- Outfielder
- Born: August 14, 1975 (age 50) Upland, California, U.S.
- Batted: LeftThrew: Left

MLB debut
- April 6, 1999, for the Chicago White Sox

Last MLB appearance
- April 7, 2002, for the New York Mets

MLB statistics
- Batting average: .250
- Hits: 32
- Home Runs: 2
- Stats at Baseball Reference

Teams
- Chicago White Sox (1999–2001); Los Angeles Dodgers (2001); New York Mets (2002);

= McKay Christensen =

American baseball player (born 1975)

McKay Andrew Christensen (born August 14, 1975) is an American former Major League Baseball outfielder.

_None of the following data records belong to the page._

-- pv_equiv track=rewrite | github.com/MatthewHA233/mw-extracted | MW数据站爬虫/2批量数据中英文名爬取.py | extract_all_fields
-- ===== SOURCE A (Python) =====
-- def extract_all_fields(items):
--     """
--     从所有项中提取所有字段
--     将image相关字段放到最后
--     """
--     all_fields = set()
--     for item in items:
--         all_fields.update(item.keys())
--
--     # 分离image字段和其他字段
--     image_fields = []
--     other_fields = []
--
--     for field in sorted(all_fields):
--         if 'image' in field.lower():
--             image_fields.append(field)
--         else:
--             other_fields.append(field)
--
--     # 其他字段在前，image字段在后
--     return other_fields + image_fields
-- ===== SOURCE B (Python) =====
-- def _insert_unique(field, lst):
--     """Insert field into a strictly sorted list, keeping order, skipping duplicates."""
--     i = 0
--     while i < len(lst) and lst[i] < field:
--         i += 1
--     if i < len(lst) and lst[i] == field:
--         return lst
--     return lst[:i] + [field] + lst[i:]
--
--
-- def extract_all_fields(items):
--     """
--     从所有项中提取所有字段
--     将image相关字段放到最后
--     """
--     other, image = [], []
--     for item in items:
--         for field in item.keys():
--             if 'image' in field.lower():
--                 image = _insert_unique(field, image)
--             else:
--                 other = _insert_unique(field, other)
--     return other + image
-- ===== Notes on version B (the rewrite author's own statement) =====
-- stated objective: alternative
-- what changed: Replaced A's three-stage pipeline (collect a set of keys, sort it, partition into two lists, concatenate) by a single streaming pass that inserts each field, as it is encountered, into one of two strictly sorted duplicate-free lists via recursive ordered insertion (no set, no sort call).
import Mathlib
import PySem

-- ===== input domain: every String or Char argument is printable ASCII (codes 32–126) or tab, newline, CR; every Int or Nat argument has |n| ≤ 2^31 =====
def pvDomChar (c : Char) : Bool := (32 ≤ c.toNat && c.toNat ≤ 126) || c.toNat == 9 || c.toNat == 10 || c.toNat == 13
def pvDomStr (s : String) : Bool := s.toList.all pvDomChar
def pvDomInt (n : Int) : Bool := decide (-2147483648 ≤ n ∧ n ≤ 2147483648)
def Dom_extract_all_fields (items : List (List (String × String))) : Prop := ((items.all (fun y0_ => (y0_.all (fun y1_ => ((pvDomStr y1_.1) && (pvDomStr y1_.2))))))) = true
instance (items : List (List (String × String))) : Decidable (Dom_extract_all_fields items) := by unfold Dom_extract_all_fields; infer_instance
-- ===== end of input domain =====

-- B drops A's set + sort + partition pipeline: it streams the fields once, keeping two
-- strictly sorted duplicate-free lists by ordered insertion; objective: alternative.

-- shared helper: the test "'image' in field.lower()" appearing in both Pythons
def pvP (field : String) : Bool := PySem.Str.isIn "image" (PySem.Str.lower field)

-- ===== PORT A =====
def extract_all_fields (items : List (List (String × String))) : List String :=
  -- all_fields = set(); for item in items: all_fields.update(item.keys())
  let all_fields : PySem.Set String :=
    items.foldl (fun s item => PySem.Set.update s (item.map Prod.fst)) PySem.Set.empty
  -- for field in sorted(all_fields): append to image_fields / other_fields
  let oi :=
    (PySem.List.sorted all_fields (fun x => x)).foldl
      (fun (oi : List String × List String) field =>
        if pvP field then (oi.1, oi.2 ++ [field])
        else (oi.1 ++ [field], oi.2))
      ([], [])
  -- return other_fields + image_fields
  oi.1 ++ oi.2

-- ===== PORT B =====
-- _insert_unique(field, lst): insert into a strictly sorted list, skipping duplicates
def insertUnique (field : String) : List String → List String
  | [] => [field]
  | y :: ys =>
    if y < field then y :: insertUnique field ys
    else if y = field then y :: ys
    else field :: y :: ys

def extract_all_fields_alt (items : List (List (String × String))) : List String :=
  -- other, image = [], []; for item in items: for field in item.keys(): insert into a bucket
  let oi :=
    items.foldl
      (fun (oi : List String × List String) item =>
        (item.map Prod.fst).foldl
          (fun (oi : List String × List String) field =>
            if pvP field then (oi.1, insertUnique field oi.2)
            else (insertUnique field oi.1, oi.2))
          oi)
      ([], [])
  -- return other + image
  oi.1 ++ oi.2

-- ===== PRECONDITION & SPEC =====
def Spec_extract_all_fields (items : List (List (String × String))) (out : List String) : Prop := out = extract_all_fields_alt items
instance (items : List (List (String × String))) (out : List String) : Decidable (Spec_extract_all_fields items out) := by unfold Spec_extract_all_fields; infer_instance

-- ===== CLAIM (what is proved, stated in full; the proofs are below) =====
def Claim_equal_extract_all_fields : Prop := ∀ (items : List (List (String × String))), Dom_extract_all_fields items → Spec_extract_all_fields items (extract_all_fields items)

-- ===== LEMMAS AND PROOFS =====

-- membership in an ordered insertion
theorem pv_mem_insertUnique (f x : String) (l : List String) :
    x ∈ insertUnique f l ↔ x = f ∨ x ∈ l := by
  induction l with
  | nil => simp [insertUnique]
  | cons y ys ih =>
    unfold insertUnique
    split_ifs with h1 h2 <;> subst_eqs <;> simp only [List.mem_cons, ih] <;> tauto

-- ordered insertion keeps the list strictly increasing
theorem pv_pairwise_insertUnique (f : String) (l : List String)
    (h : l.Pairwise (· < ·)) : (insertUnique f l).Pairwise (· < ·) := by
  induction l with
  | nil => simp [insertUnique]
  | cons y ys ih =>
    rcases List.pairwise_cons.mp h with ⟨hy, hys⟩
    unfold insertUnique
    split_ifs with h1 h2
    · refine List.pairwise_cons.mpr ⟨?_, ih hys⟩
      intro z hz
      rcases (pv_mem_insertUnique f z ys).mp hz with rfl | hz
      · exact h1
      · exact hy z hz
    · exact h
    · have hfy : f < y := lt_of_le_of_ne (not_lt.mp h1) (Ne.symm h2)
      refine List.pairwise_cons.mpr ⟨?_, h⟩
      intro z hz
      rcases List.mem_cons.mp hz with rfl | hz
      · exact hfy
      · exact lt_trans hfy (hy z hz)

-- invariant of B's streaming loop over one flat list of fields
theorem pv_foldl_insert (F : List String) (o i : List String)
    (ho : o.Pairwise (· < ·)) (hi : i.Pairwise (· < ·)) :
    (F.foldl (fun (oi : List String × List String) field =>
        if pvP field then (oi.1, insertUnique field oi.2)
        else (insertUnique field oi.1, oi.2)) (o, i)).1.Pairwise (· < ·) ∧
    (F.foldl (fun (oi : List String × List String) field =>
        if pvP field then (oi.1, insertUnique field oi.2)
        else (insertUnique field oi.1, oi.2)) (o, i)).2.Pairwise (· < ·) ∧
    (∀ x, x ∈ (F.foldl (fun (oi : List String × List String) field =>
        if pvP field then (oi.1, insertUnique field oi.2)
        else (insertUnique field oi.1, oi.2)) (o, i)).1 ↔ x ∈ o ∨ (x ∈ F ∧ pvP x = false)) ∧
    (∀ x, x ∈ (F.foldl (fun (oi : List String × List String) field =>
        if pvP field then (oi.1, insertUnique field oi.2)
        else (insertUnique field oi.1, oi.2)) (o, i)).2 ↔ x ∈ i ∨ (x ∈ F ∧ pvP x = true)) := by
  induction F generalizing o i with
  | nil => exact ⟨ho, hi, by simp, by simp⟩
  | cons f F ih =>
    by_cases hp : pvP f = true
    · simp only [List.foldl_cons, if_pos hp]
      obtain ⟨h1, h2, h3, h4⟩ := ih o (insertUnique f i) ho (pv_pairwise_insertUnique f i hi)
      refine ⟨h1, h2, ?_, ?_⟩
      · intro x
        rw [h3 x]
        simp only [List.mem_cons]
        constructor
        · rintro (hx | ⟨hx, hpx⟩)
          · exact Or.inl hx
          · exact Or.inr ⟨Or.inr hx, hpx⟩
        · rintro (hx | ⟨hx | hx, hpx⟩)
          · exact Or.inl hx
          · exact absurd (hx ▸ hpx) (by simp [hp])
          · exact Or.inr ⟨hx, hpx⟩
      · intro x
        rw [h4 x, pv_mem_insertUnique]
        simp only [List.mem_cons]
        constructor
        · rintro ((rfl | hx) | ⟨hx, hpx⟩)
          · exact Or.inr ⟨Or.inl rfl, hp⟩
          · exact Or.inl hx
          · exact Or.inr ⟨Or.inr hx, hpx⟩
        · rintro (hx | ⟨hx | hx, hpx⟩)
          · exact Or.inl (Or.inr hx)
          · exact Or.inl (Or.inl hx)
          · exact Or.inr ⟨hx, hpx⟩
    · simp only [List.foldl_cons, if_neg hp]
      have hpf : pvP f = false := by simpa using hp
      obtain ⟨h1, h2, h3, h4⟩ := ih (insertUnique f o) i (pv_pairwise_insertUnique f o ho) hi
      refine ⟨h1, h2, ?_, ?_⟩
      · intro x
        rw [h3 x, pv_mem_insertUnique]
        simp only [List.mem_cons]
        constructor
        · rintro ((rfl | hx) | ⟨hx, hpx⟩)
          · exact Or.inr ⟨Or.inl rfl, hpf⟩
          · exact Or.inl hx
          · exact Or.inr ⟨Or.inr hx, hpx⟩
        · rintro (hx | ⟨hx | hx, hpx⟩)
          · exact Or.inl (Or.inr hx)
          · exact Or.inl (Or.inl hx)
          · exact Or.inr ⟨hx, hpx⟩
      · intro x
        rw [h4 x]
        simp only [List.mem_cons]
        constructor
        · rintro (hx | ⟨hx, hpx⟩)
          · exact Or.inl hx
          · exact Or.inr ⟨Or.inr hx, hpx⟩
        · rintro (hx | ⟨hx | hx, hpx⟩)
          · exact Or.inl hx
          · exact absurd (hx ▸ hpx) (by simp [hpf])
          · exact Or.inr ⟨hx, hpx⟩

-- A's partition loop accumulates the two filters
theorem pv_foldl_partition (L : List String) (o i : List String) :
    L.foldl (fun (oi : List String × List String) field =>
        if pvP field then (oi.1, oi.2 ++ [field]) else (oi.1 ++ [field], oi.2)) (o, i)
      = (o ++ L.filter (fun f => !pvP f), i ++ L.filter pvP) := by
  induction L generalizing o i with
  | nil => simp
  | cons x xs ih =>
    by_cases h : pvP x <;> simp [h, ih, List.append_assoc]

-- the field set (built by A's first loop) has no duplicates
theorem pv_nodup_fieldset (items : List (List (String × String))) :
    (items.foldl (fun s item => PySem.Set.update s (item.map Prod.fst))
      (PySem.Set.empty : PySem.Set String)).Nodup := by
  have h : ∀ (s : PySem.Set String), s.Nodup →
      (items.foldl (fun s item => PySem.Set.update s (item.map Prod.fst)) s).Nodup := by
    induction items with
    | nil => intro s hs; simpa using hs
    | cons it its ih =>
      intro s hs
      exact ih _ (PySem.Set.nodup_update s (it.map Prod.fst) hs)
  exact h _ (by simp [PySem.Set.empty])

-- membership in A's field set = membership in the flattened key stream
theorem pv_mem_fieldset (items : List (List (String × String))) (x : String) :
    x ∈ items.foldl (fun s item => PySem.Set.update s (item.map Prod.fst))
        (PySem.Set.empty : PySem.Set String)
      ↔ x ∈ (items.map (fun item => item.map Prod.fst)).flatten := by
  have h : ∀ (s : PySem.Set String),
      (x ∈ items.foldl (fun s item => PySem.Set.update s (item.map Prod.fst)) s
        ↔ x ∈ s ∨ x ∈ (items.map (fun item => item.map Prod.fst)).flatten) := by
    induction items with
    | nil => intro s; simp
    | cons it its ih =>
      intro s
      simp only [List.foldl_cons, List.map_cons, List.flatten_cons, List.mem_append]
      rw [ih, PySem.Set.mem_update]
      tauto
  simpa [PySem.Set.empty] using h []

-- two strictly increasing lists with the same members are equal
theorem pv_eq_of_pairwise_lt_of_mem_iff (l1 l2 : List String)
    (h1 : l1.Pairwise (· < ·)) (h2 : l2.Pairwise (· < ·))
    (h : ∀ x, x ∈ l1 ↔ x ∈ l2) : l1 = l2 := by
  have n1 : l1.Nodup := h1.imp (fun h => ne_of_lt h)
  have n2 : l2.Nodup := h2.imp (fun h => ne_of_lt h)
  have hp : l1.Perm l2 := (List.perm_ext_iff_of_nodup n1 n2).mpr h
  exact hp.eq_of_pairwise (fun a b _ _ ha hb => le_antisymm ha hb)
    (h1.imp le_of_lt) (h2.imp le_of_lt)

-- ===== VERDICT (by name: the statement is the Claim_ definition above) =====
set_option maxHeartbeats 1000000 in
theorem extract_all_fields_spec : Claim_equal_extract_all_fields := by
  intro items _
  unfold Spec_extract_all_fields extract_all_fields extract_all_fields_alt
  dsimp only
  set S : PySem.Set String :=
    items.foldl (fun s item => PySem.Set.update s (item.map Prod.fst)) PySem.Set.empty with hS
  set L : List String := PySem.List.sorted S (fun x => x) with hL
  set F : List String := (items.map (fun item => item.map Prod.fst)).flatten with hF
  -- L is strictly increasing, with the members of the key stream
  have hnd : L.Nodup := ((PySem.List.sorted_perm S (fun x => x) false).nodup_iff).mpr
    (pv_nodup_fieldset items)
  have hle : L.Pairwise (fun a b => a ≤ b) := by
    simpa using PySem.List.sorted_pairwise S (fun x => x)
  have hlt : L.Pairwise (fun a b : String => a < b) :=
    (hle.and hnd).imp (fun h => lt_of_le_of_ne h.1 h.2)
  have hmemL : ∀ x, x ∈ L ↔ x ∈ F := by
    intro x
    rw [hL, PySem.List.mem_sorted, hS, pv_mem_fieldset]
  -- A's value: the two filters of L
  rw [pv_foldl_partition L [] []]
  simp only [List.nil_append]
  -- B's value: the nested fold is the fold over the flattened key stream
  rw [show (items.foldl
      (fun (oi : List String × List String) item =>
        (item.map Prod.fst).foldl
          (fun (oi : List String × List String) field =>
            if pvP field then (oi.1, insertUnique field oi.2)
            else (insertUnique field oi.1, oi.2)) oi)
      ([], []))
    = F.foldl (fun (oi : List String × List String) field =>
        if pvP field then (oi.1, insertUnique field oi.2)
        else (insertUnique field oi.1, oi.2)) ([], []) by
      rw [hF, List.foldl_flatten, List.foldl_map]]
  obtain ⟨hb1, hb2, hm1, hm2⟩ := pv_foldl_insert F [] [] List.Pairwise.nil List.Pairwise.nil
  congr 1
  · refine pv_eq_of_pairwise_lt_of_mem_iff _ _ (hlt.filter _) hb1 ?_
    intro x
    rw [hm1 x, List.mem_filter, hmemL x]
    simp
  · refine pv_eq_of_pairwise_lt_of_mem_iff _ _ (hlt.filter _) hb2 ?_
    intro x
    rw [hm2 x, List.mem_filter, hmemL x]
    simp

Christensen played for three different ballclubs during his career: the Chicago White Sox (1999–2001), Los Angeles Dodgers (2001), and New York Mets (2002). He made his Major League Baseball debut on April 6, 1999. Christensen last played in a Major League game on April 7, 2002, and is now retired and working as a real estate developer.

Christensen is a member of the Church of Jesus Christ of Latter-day Saints, and reportedly passed up a million-dollar signing bonus in order to serve a mission in Japan. Christensen was originally drafted by the California Angels and was traded to the White Sox while in Japan as a missionary.

==Personal life==
Christensen's parents are Stephen LaMar Christensen (b. 1949 in Provo, Utah) and Victoria Ann "Vicki" (née Swan) Christensen (b. 1948 in Los Angeles County, California). His uncle is Utah politician F. LaVar Christensen, and his 3rd great-grandfather is Nathaniel H. Felt, a member of the first Utah State Legislature.